So here's kind of the service side perspective, the cumulative bandwidth. If
you add all those up from each client, we see the service itself is
supporting, we max out about just under 400 megabytes per second, which is
kind of an interesting number. We weren't quite sure why that was. We kind
of had assumed maybe it's triple replicated and each has a gigabit, but that
adds up to about 375 megabytes per second, not just under 400. So there's
still some investigation to be done here, and, again, because of performance
variability, do we know -- you know, will this change over time? Who's to
say it won't. But it's interesting.
And upload was significantly slower as well, but again, that's expected since
there are replication issues involved.
So quickly moving onto the table service. So table service basically has
this entity, attribute, value model where entities are essentially rows,
attributes are items within the row, and each attribute can have a value and
a name, et cetera. Again, semi-structured, no schema. So the question is
what kind of performance can we expect when we're running queries and inserts
and updates against this storage service.
So we performed each of the four primary operations: insert, update, query,
and delete. Each client operates on its own unique entity. So they didn't
have row conflicts directly, but they're all within the same table and within
the same partition. And Azure as this feature where each table is kind of
divided into partitions which are dependent upon explicit values that you put
in the row entities themselves. You give them a partition. So we worked
within the same partition, and we performed basically 500 of each operation
for each client within the exception of update, which only did 100 ops.
So at the end of the insert phase, which was the first phase, there were
approximately 220,000 entities in the table and then upon that we operate the
queries and updates and deletes.
Moving on, so this is our performance graph. On the left we see the table
performance using 4-kilobyte entities. We have data actually on many
different sizes. We present 4k here because it's fairly typical of the
various sizes, and they're wasn't a dramatic difference between entity sizes
such that we think you need to present all the separate ones.
So query and insert are interesting here, because not only do we have a weird
kind of uptick with low concurrency, but they don't really vary that much, so
we actually are pleasantly surprised at the scalability here. From 1 to 192
clients we only see, you know, 30, 40 percent variation in performance, which
is actually fairly impressive for both query and insert.

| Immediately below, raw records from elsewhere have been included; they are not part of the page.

-- ===== VERDICT (by name: the statement is the Claim_ definition above) =====
theorem solution_spec : Claim_equal_solution := by
  intro stones k _ hPre
  obtain ⟨hex, hk, hkn⟩ := hPre
  show solution stones k = solution_alt stones k
  rw [A_val stones k hex hk hkn, B_val stones k hk hkn]
-- pv_equiv track=rewrite | github.com/morrisonmatthewb/DocumentationGenerator | utils/api.py | _organize_docs_by_directory
-- ===== SOURCE A (Python) =====
-- from typing import Dict, Any, Optional, List, Tuple
--
-- def _organize_docs_by_directory(
--     docs: Dict[str, str], files: Dict[str, Dict[str, Any]]
-- ) -> Dict[str, List[Tuple[str, str]]]:
--     """Organize documentation by directory structure."""
--
--     dir_structure = {}
--
--     for file_path, doc_content in docs.items():
--         # Get directory from original file info
--         dir_path = files.get(file_path, {}).get("directory", "")
--
--         if dir_path not in dir_structure:
--             dir_structure[dir_path] = []
--
--         dir_structure[dir_path].append((file_path, doc_content))
--
--     return dir_structure
-- ===== SOURCE B (Python) =====
-- def _organize_docs_by_directory(docs, files):
--     """Organize documentation by directory structure (group-by via dedup + filter)."""
--     tagged = [(files.get(fp, {}).get("directory", ""), fp, doc) for fp, doc in docs.items()]
--     order = dict.fromkeys(t[0] for t in tagged)
--     return {d: [(fp, doc) for dd, fp, doc in tagged if dd == d] for d in order}
-- ===== Notes on version B (the rewrite author's own statement) =====
-- stated objective: alternative
-- what changed: Replaces A's single-pass hash-bucketing (check-membership, insert empty bucket, append) with a two-phase group-by: tag each doc entry with its directory, deduplicate the directory keys in first-occurrence order, then build each group by filtering the tagged list per key.
import Mathlib
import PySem

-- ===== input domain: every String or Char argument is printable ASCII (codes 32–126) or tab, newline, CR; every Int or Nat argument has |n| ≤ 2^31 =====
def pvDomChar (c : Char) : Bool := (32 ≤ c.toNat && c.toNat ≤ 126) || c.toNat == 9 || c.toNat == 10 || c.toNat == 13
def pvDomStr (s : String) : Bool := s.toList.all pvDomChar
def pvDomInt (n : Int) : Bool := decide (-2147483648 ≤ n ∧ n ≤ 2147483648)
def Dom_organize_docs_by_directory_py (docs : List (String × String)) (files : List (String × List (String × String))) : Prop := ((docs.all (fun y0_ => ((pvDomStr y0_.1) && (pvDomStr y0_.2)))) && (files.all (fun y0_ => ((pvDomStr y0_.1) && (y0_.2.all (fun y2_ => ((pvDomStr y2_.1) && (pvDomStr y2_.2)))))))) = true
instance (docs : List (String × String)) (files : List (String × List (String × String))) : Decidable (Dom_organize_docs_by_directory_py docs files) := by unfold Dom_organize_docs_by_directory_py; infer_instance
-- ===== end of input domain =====

-- B replaces A's single-pass hash-bucketing with dedup-the-keys-then-filter-per-key group-by (alternative decomposition, same results).


-- ===== PORT A =====
-- files.get(file_path, {}).get("directory", "")
def pvDirOf (files : List (String × List (String × String))) (fp : String) : String :=
  PySem.Dict.getD (PySem.Dict.mk (PySem.Dict.getD (PySem.Dict.mk files) fp [])) "directory" ""

def organize_docs_by_directory_py (docs : List (String × String)) (files : List (String × List (String × String))) : List (String × List (String × String)) :=
  (docs.foldl
    (fun dir_structure p =>
      let dir_path := pvDirOf files p.1
      let ds := if dir_structure.contains dir_path then dir_structure
                else dir_structure.insert dir_path []
      ds.modify dir_path [] (fun l => l ++ [(p.1, p.2)]))
    (PySem.Dict.empty : PySem.Dict String (List (String × String)))).items

-- ===== PORT B =====
def organize_docs_by_directory_py_alt (docs : List (String × String)) (files : List (String × List (String × String))) : List (String × List (String × String)) :=
  let tagged : List (String × String × String) := docs.map (fun p => (pvDirOf files p.1, p.1, p.2))
  let order := PySem.List.dedup (tagged.map (fun t => t.1))
  -- 'order' is duplicate-free (dict.fromkeys), so the dict comprehension emits exactly one pair per key, in order
  order.map (fun d => (d, (tagged.filter (fun t => t.1 == d)).map (fun t => (t.2.1, t.2.2))))

-- ===== PRECONDITION & SPEC =====
def Spec_organize_docs_by_directory_py (docs : List (String × String)) (files : List (String × List (String × String))) (out : List (String × List (String × String))) : Prop := out = organize_docs_by_directory_py_alt docs files
instance (docs : List (String × String)) (files : List (String × List (String × String))) (out : List (String × List (String × String))) : Decidable (Spec_organize_docs_by_directory_py docs files out) := by unfold Spec_organize_docs_by_directory_py; infer_instance

-- ===== CLAIM (what is proved, stated in full; the proofs are below) =====
def Claim_equal_organize_docs_by_directory_py : Prop := ∀ (docs : List (String × String)) (files : List (String × List (String × String))), Dom_organize_docs_by_directory_py docs files → Spec_organize_docs_by_directory_py docs files (organize_docs_by_directory_py docs files)

-- ===== LEMMAS AND PROOFS =====

-- A's membership-check-then-insert-empty branch is absorbed by the following modify-with-default-[].
theorem pv_branch_absorb (d : PySem.Dict String (List (String × String))) (k : String) (p : String × String) :
    (if d.contains k then d else d.insert k []).modify k [] (fun l => l ++ [p])
      = d.modify k [] (fun l => l ++ [p]) := by
  by_cases h : d.contains k
  · simp [h]
  · simp only [Bool.not_eq_true] at h
    rw [if_neg (by simp [h])]
    unfold PySem.Dict.modify
    simp [PySem.Dict.getD_insert_self, PySem.Dict.insert_insert_self,
      PySem.Dict.getD_of_not_contains d [] h]

theorem organize_A_eq (docs : List (String × String)) (files : List (String × List (String × String))) :
    organize_docs_by_directory_py docs files = organize_docs_by_directory_py_alt docs files := by
  simp only [organize_docs_by_directory_py, organize_docs_by_directory_py_alt]
  have hstep : (fun (ds : PySem.Dict String (List (String × String))) (p : String × String) =>
        (if ds.contains (pvDirOf files p.1) then ds else ds.insert (pvDirOf files p.1) []).modify
          (pvDirOf files p.1) [] (fun l => l ++ [(p.1, p.2)]))
      = fun ds p => ds.modify (pvDirOf files p.1) [] (fun l => l ++ [(p.1, p.2)]) :=
    funext fun ds => funext fun p => pv_branch_absorb ds _ _
  rw [hstep]
  rw [show (fun (ds : PySem.Dict String (List (String × String))) (p : String × String) =>
        ds.modify (pvDirOf files p.1) [] (fun l => l ++ [(p.1, p.2)]))
      = (fun ds p => ds.modify ((fun q : String × String => (pvDirOf files q.1, q)) p).1 []
          (fun l => l ++ [((fun q : String × String => (pvDirOf files q.1, q)) p).2])) from rfl]
  rw [← List.foldl_map (f := fun q : String × String => (pvDirOf files q.1, q))
        (g := fun (ds : PySem.Dict String (List (String × String))) (t : String × (String × String)) =>
          ds.modify t.1 [] (fun l => l ++ [t.2]))]
  rw [PySem.Dict.items_eq_map_keys _
        (PySem.Dict.nodup_keys_foldl_modify_key _ _ _ _ _ PySem.Dict.nodup_keys_empty) []]
  rw [PySem.Dict.keys_foldl_modify_key]
  simp only [PySem.Dict.getD_foldl_modify_append, PySem.Dict.getD_empty, PySem.Dict.keys_empty,
    PySem.Set.update_nil_left, PySem.List.dedup_eq_ofList, List.map_map]
  rfl

-- ===== VERDICT (by name: the statement is the Claim_ definition above) =====
theorem organize_docs_by_directory_py_spec : Claim_equal_organize_docs_by_directory_py := by
  intro docs files _
  exact organize_A_eq docs files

Delete, we can't say that. It grows quite quickly. And update, which is on
the right here, it's a whole different story altogether, and we present each
of the different sizes here. So you can see for the different entity sizes,
it didn't really make a significant difference in terms of performance.
They're all basically about the same given the average operation time, but it
quickly gets to be quite expensive with high concurrency, so be careful how
you design your tables.
Again, this is a single partition, so within the same table you could use
multiple partitions to kind of spread this load and get better performance in
that regard.
So the queue service is kind of the last of the three primary storage
services, and it's intended for passing reasonably small messages in a
basically FIFO model. Get, put, peek are kind of our typical queue
operations. And so here we just test concurrency against a single queue and
see kind of what a queue can handle using various message sizes. So we
changed from all the way down to 512-byte messages all the way up to 8k
messages.
So put and get are the ones we really care about. Peek is basically
consistent across the concurrency level. I should mention that the vertical
axis here is message per second, and that's seen from a single client's
perspective. You can do a little bit of math if you really want to get
absolute latency numbers.
But, again, so for put and get, particularly at scale, again, the size of the
message becomes less important. So actually using larger messages as you
need more concurrency is a better way to get more bytes through the
interface. But it scales reasonably well. We kind of -- we think 32
concurrent clients is about the inflection point at which we start to see
degradation of performance beyond, so you get approximately 50 percent less
messages per second after you pass that barrier regardless of message size.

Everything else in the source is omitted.